Skateboarding's initially close ties to surf culture is revealed in its now largely retired alias, “sidewalk surfing.” Surfing was and continues to be popularly understood as a benign subcultural pastime. As Rayner Banham explains in his Los Angeles: The Architecture of Four Ecologies, surfing may be understood as one of a particularly Californian brand of “private and harmless gratifications.”1 Surfing's perceived innocuousness is partly the result of a tacit understanding that any danger surfing poses—such as drowning, impalation on coral reefs, shark attacks—will only ever be suffered by the surfer. Surfing also works perfectly within the foundational myths that helped the initial waves of massive immigration to California: the cults of the body, health, and sun. According to these myths, the same climate conditions that bred “taller, broader-shouldered, thicker chested” college girls would have comparable effects on surfer boys.2

Through the mainstream success enjoyed by films such as John Milius's cult classic, Big Wednesday (1978), and musicians such as Dick Dale, Jan and Dean, and the Beach Boys,3 the image of the surfer boy projected itself everywhere, producing enduring images of sunny southern California and exporting the surfer identity to be freely taken on even in places which had no access to waves.

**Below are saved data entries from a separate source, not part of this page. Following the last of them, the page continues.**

def Spec_annotation_to_lisp_exp (annotation : String) (out : String) : Prop := out = annotation_to_lisp_exp_alt annotation
instance (annotation : String) (out : String) : Decidable (Spec_annotation_to_lisp_exp annotation out) := by unfold Spec_annotation_to_lisp_exp; infer_instance

-- ===== CLAIM (what is proved, stated in full; the proofs are below) =====
def Claim_equal_annotation_to_lisp_exp : Prop := ∀ (annotation : String), Dom_annotation_to_lisp_exp annotation → Pre_annotation_to_lisp_exp annotation → Spec_annotation_to_lisp_exp annotation (annotation_to_lisp_exp annotation)

-- ===== LEMMAS AND PROOFS =====

-- A's token stream per line: one "(" token, the atom, the conditional ")" and the while-loop closes.
def pvGroupsA : List (List Char) → List (List Char)
  | [] => []
  | e :: rest =>
    ([['('], (pvStripAttention e).dropWhile (· == '.')]
      ++ (if pvNextDepth rest ≤ pvCountDepth e then [[')']] else [])
      ++ List.replicate (pvCountDepth e - pvNextDepth rest) [')'])
      ++ pvGroupsA rest

-- B's token stream in the same recursive shape.
def pvGroupsB : List (List Char) → List (List Char)
  | [] => []
  | e :: rest => pvPiece e (pvCountDepth e) (pvNextDepth rest) ++ pvGroupsB rest

lemma pvAtomOf_eq (s : List Char) :
    pvAtomOf s = (pvStripAttention s).dropWhile (· == '.') := rfl

lemma pvDepthOf_eq (s : List Char) : pvDepthOf s = pvCountDepth s := rfl

lemma pvCloseWhile_eq (nd : Nat) :
    ∀ d, pvCloseWhile nd d = (List.replicate (d - nd) [')'], min nd d) := by
  intro d
  induction d with
  | zero => simp [pvCloseWhile]
  | succ d ih =>
    by_cases h : nd < d + 1
    · have h1 : d + 1 - nd = (d - nd) + 1 := by omega
      have h2 : min nd (d + 1) = min nd d := by omega
      simp [pvCloseWhile, h, ih, h1, h2, List.replicate_succ]
    · have h1 : d + 1 - nd = 0 := by omega
      have h2 : min nd (d + 1) = d + 1 := by omega
      simp [pvCloseWhile, h, h1, h2]

lemma pvLoopA_eq : ∀ (lines : List (List Char)) (acc : List (List Char)) (od : Nat),
    pvLoopA acc od lines = (acc ++ pvGroupsA lines, if lines = [] then od else 0) := by
  intro lines
  induction lines with
  | nil => intro acc od; simp [pvLoopA, pvGroupsA]
  | cons e rest ih =>
    intro acc od
    simp only [pvLoopA, pvCloseWhile_eq, ih, pvGroupsA]
    simp only [Prod.mk.injEq]
    constructor
    · by_cases h : pvNextDepth rest ≤ pvCountDepth e <;>
        simp [h, List.append_assoc]
    · cases rest with
      | nil => simp [pvNextDepth]
      | cons f t => simp

lemma pvCollapse_triple_not {a b c : List Char} {l : List (List Char)}
    (h : ¬(a = ['('] ∧ b ≠ ['('] ∧ b ≠ [')'] ∧ c = [')'])) :
    pvCollapse (a :: b :: c :: l) = a :: pvCollapse (b :: c :: l) := by
  simp only [pvCollapse]
  rw [if_neg h]

lemma pvCollapse_collapse {b : List Char} {l : List (List Char)}
    (h1 : b ≠ ['(']) (h2 : b ≠ [')']) :
    pvCollapse (['('] :: b :: [')'] :: l) = b :: pvCollapse l := by
  simp [pvCollapse, h1, h2]
-- pv_equiv track=rewrite | github.com/peter-steiner/adventofcode-2017 | d-2.py | findEven
-- ===== SOURCE A (Python) =====
-- def findEven(index, numbers):
--     divider = numbers[index]
--     result_arr = [n for n in numbers if n != divider and n % divider == 0]
--     if result_arr:
--         return result_arr[0] // divider
--     if index == len(numbers) - 1:
--         return 0
--     return findEven(index+1, numbers)
-- ===== SOURCE B (Python) =====
-- def findEven(index, numbers):
--     for i in range(index, len(numbers)):
--         d = numbers[i]
--         mults = [n for n in numbers if n != d and n % d == 0]
--         if mults:
--             return mults[0] // d
--     return 0
-- ===== Notes on version B (the rewrite author's own statement) =====
-- stated objective: simpler
-- what changed: The tail recursion over the starting index is replaced by an explicit for-loop over range(index, len(numbers)) that returns on the first position whose divisibility filter is nonempty, dropping the recursive call and the explicit last-index base case.
import Mathlib
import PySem

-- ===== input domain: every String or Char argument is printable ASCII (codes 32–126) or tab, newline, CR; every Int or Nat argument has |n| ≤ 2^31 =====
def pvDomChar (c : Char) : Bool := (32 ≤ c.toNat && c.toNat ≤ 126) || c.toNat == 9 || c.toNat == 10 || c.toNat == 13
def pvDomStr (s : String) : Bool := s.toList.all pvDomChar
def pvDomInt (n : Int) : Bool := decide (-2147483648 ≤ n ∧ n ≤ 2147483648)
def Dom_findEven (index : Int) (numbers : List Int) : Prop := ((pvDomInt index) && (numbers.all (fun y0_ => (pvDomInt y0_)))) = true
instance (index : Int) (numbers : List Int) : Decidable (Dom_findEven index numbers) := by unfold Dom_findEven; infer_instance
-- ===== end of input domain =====

-- B replaces A's tail recursion on the start index by an explicit loop over range(index, len(numbers)); simpler decomposition, same cost.

-- ===== PORT A =====
def findEven (index : Int) (numbers : List Int) : Int :=
  match _hidx : PySem.List.pyGet? numbers index with
  | none => 0  -- IndexError in Python; excluded by Pre_
  | some divider =>
    let result_arr := numbers.filter (fun n => decide (n ≠ divider) && decide (PySem.Int.mod n divider = 0))
    match result_arr with
    | m :: _ => PySem.Int.floordiv m divider
    | [] =>
      if index = (numbers.length : Int) - 1 then 0
      else findEven (index + 1) numbers
termination_by ((numbers.length : Int) + 1 - index).toNat
decreasing_by
  have hir : PySem.Raise.InRange numbers.length index := by
    by_contra hc
    rw [(PySem.List.pyGet?_eq_none_iff _ _).mpr hc] at _hidx
    exact absurd _hidx (by simp)
  simp [PySem.Raise.InRange] at hir
  omega

-- ===== PORT B =====
def findEvenAltGo (numbers : List Int) : List Int → Int
  | [] => 0
  | i :: rest =>
    match PySem.List.pyGet? numbers i with
    | none => 0  -- IndexError in Python; excluded by Pre_
    | some d =>
      match numbers.filter (fun n => decide (n ≠ d) && decide (PySem.Int.mod n d = 0)) with
      | m :: _ => PySem.Int.floordiv m d
      | [] => findEvenAltGo numbers rest

def findEven_alt (index : Int) (numbers : List Int) : Int :=
  findEvenAltGo numbers (PySem.List.pyRange index (numbers.length : Int) 1)

-- ===== PRECONDITION & SPEC =====
-- Pre_ is exactly where Python A returns: index in range (IndexError otherwise), and the divider at
-- index is nonzero unless every element is zero (otherwise ZeroDivisionError; a later divider is never
-- zero when reached, since a nonzero divider with 0 present in the list returns immediately).
def Pre_findEven (index : Int) (numbers : List Int) : Prop :=
  -(numbers.length : Int) ≤ index ∧ index < (numbers.length : Int) ∧
  (PySem.List.pyGet? numbers index ≠ some 0 ∨ ∀ n ∈ numbers, n = 0)
instance (index : Int) (numbers : List Int) : Decidable (Pre_findEven index numbers) := by unfold Pre_findEven; infer_instance
def pvWitness_findEven : Int × List Int := (0, [2, 4, 7])
def Spec_findEven (index : Int) (numbers : List Int) (out : Int) : Prop := out = findEven_alt index numbers
instance (index : Int) (numbers : List Int) (out : Int) : Decidable (Spec_findEven index numbers out) := by unfold Spec_findEven; infer_instance

-- ===== CLAIM (what is proved, stated in full; the proofs are below) =====
def Claim_equal_findEven : Prop := ∀ (index : Int) (numbers : List Int), Dom_findEven index numbers → Pre_findEven index numbers → Spec_findEven index numbers (findEven index numbers)

-- ===== LEMMAS AND PROOFS =====

-- A's recursion from i computes exactly B's loop over range(i, len numbers); induction on len - i.
theorem findEven_eq_go (numbers : List Int) (k : Nat) :
    ∀ i : Int, ((numbers.length : Int) - i).toNat = k →
      findEven i numbers = findEvenAltGo numbers (PySem.List.pyRange i (numbers.length : Int) 1) := by
  induction k with
  | zero =>
    intro i hk
    have hge : (numbers.length : Int) ≤ i := by omega
    have hnone : PySem.List.pyGet? numbers i = none := by
      rw [PySem.List.pyGet?_eq_none_iff]
      simp [PySem.Raise.InRange]
      omega
    rw [PySem.List.pyRange_one_eq_nil hge, findEven]
    split
    · simp [findEvenAltGo]
    · next divider h => rw [hnone] at h; simp at h
  | succ k ih =>
    intro i hk
    have hlt : i < (numbers.length : Int) := by omega
    rw [PySem.List.pyRange_one_cons hlt, findEven]
    split
    · next hnone => rw [findEvenAltGo]; simp [hnone]
    · next d hd =>
      rw [findEvenAltGo]
      simp only [hd]
      cases List.filter (fun n => decide (n ≠ d) && decide (PySem.Int.mod n d = 0)) numbers with
      | cons _ _ => simp
      | nil =>
        by_cases hlast : i = (numbers.length : Int) - 1
        · rw [if_pos hlast, PySem.List.pyRange_one_eq_nil (by omega : (numbers.length : Int) ≤ i + 1)]
          simp [findEvenAltGo]
        · rw [if_neg hlast, ih (i + 1) (by omega)]

-- ===== VERDICT (by name: the statement is the Claim_ definition above) =====
theorem findEven_spec : Claim_equal_findEven := by
  intro index numbers _ _
  unfold Spec_findEven findEven_alt
  exact findEven_eq_go numbers _ index rfl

In spite of its historical ties to surfing, skateboarding enjoyed none of its predecessor's luck. To borrow Mike Davis' dialectical characterization of Los Angeles, skateboarding can be seen as the “noir” counterpart to surfing's “sunshine.” The primitiveness of the violence out of which skateboards were born was of an entirely different order than the innocently primitive spirituality that drove surfboard shapers. The birth of the skateboard was characterized by a kind of primitiveness that civilization would prefer to leave behind. Yet surfboard “shaping”—the attempt to fashion the smoothest possible surface out of wood, and later fiberglass—was equated with spiritual pursuit despite its obvious emphasis on surface. Consequently the search for perfectly smooth surfaces was incorporated into the works of artists such as John McCracken4 and celebrated as a part of a definitive L.A. aesthetic. The skateboard, on the other hand, as Jay “Boy” Adams, a cult icon and veteran of professional skateboarding puts it, “was based on tearing apart rollerskates.”

Fairly early on in its history5, skateboarding got a Life magazine cover story, in the May 14, 1965 issue entitled “Skateboard Mania—and Menace.” This story finds itself amidst other cultural-interest articles such as “see through Sweaters—knitwear joins the trend on nudity,” and “Space-Walk—Cosmonaut's Story.” The generally hostile tone of the article is established in the first sentence—“That thing 19 year-old Pat McGee is balancing on is a skateboard, the most exhilarating and dangerous joy-riding device this side of the hot rod.” Skateboarding is hastily set up through the evocation of hot-rod culture as a form of juvenile delinquency, both dangerous and despicable (in the figure of Ed Roth, who provided graphics for skateboard decks as well as kustom kar designs, this parallel was very real). The perceived death wish of skateboarders is emphasized in one of the call-outs of the article—“It's easier to get bloody than fancy”—and an accompanying photograph of a mangled foot. More akin to a warning against an infectious virus than a journalistic report, the article is littered with hospital statistics and other tales of injuries. One caption, referring to the mother of a skateboarder who decided to try it for herself, reads as follows:

It reminded Mrs. Greer of a roller coaster and gave her “a very free kind of feeling, but if Peter had let go of me, I think I would have died.” She was luckier than a California woman who tried her son's board and got going too fast. He landed on both elbows and now has one arm in a sling, the other in a cast.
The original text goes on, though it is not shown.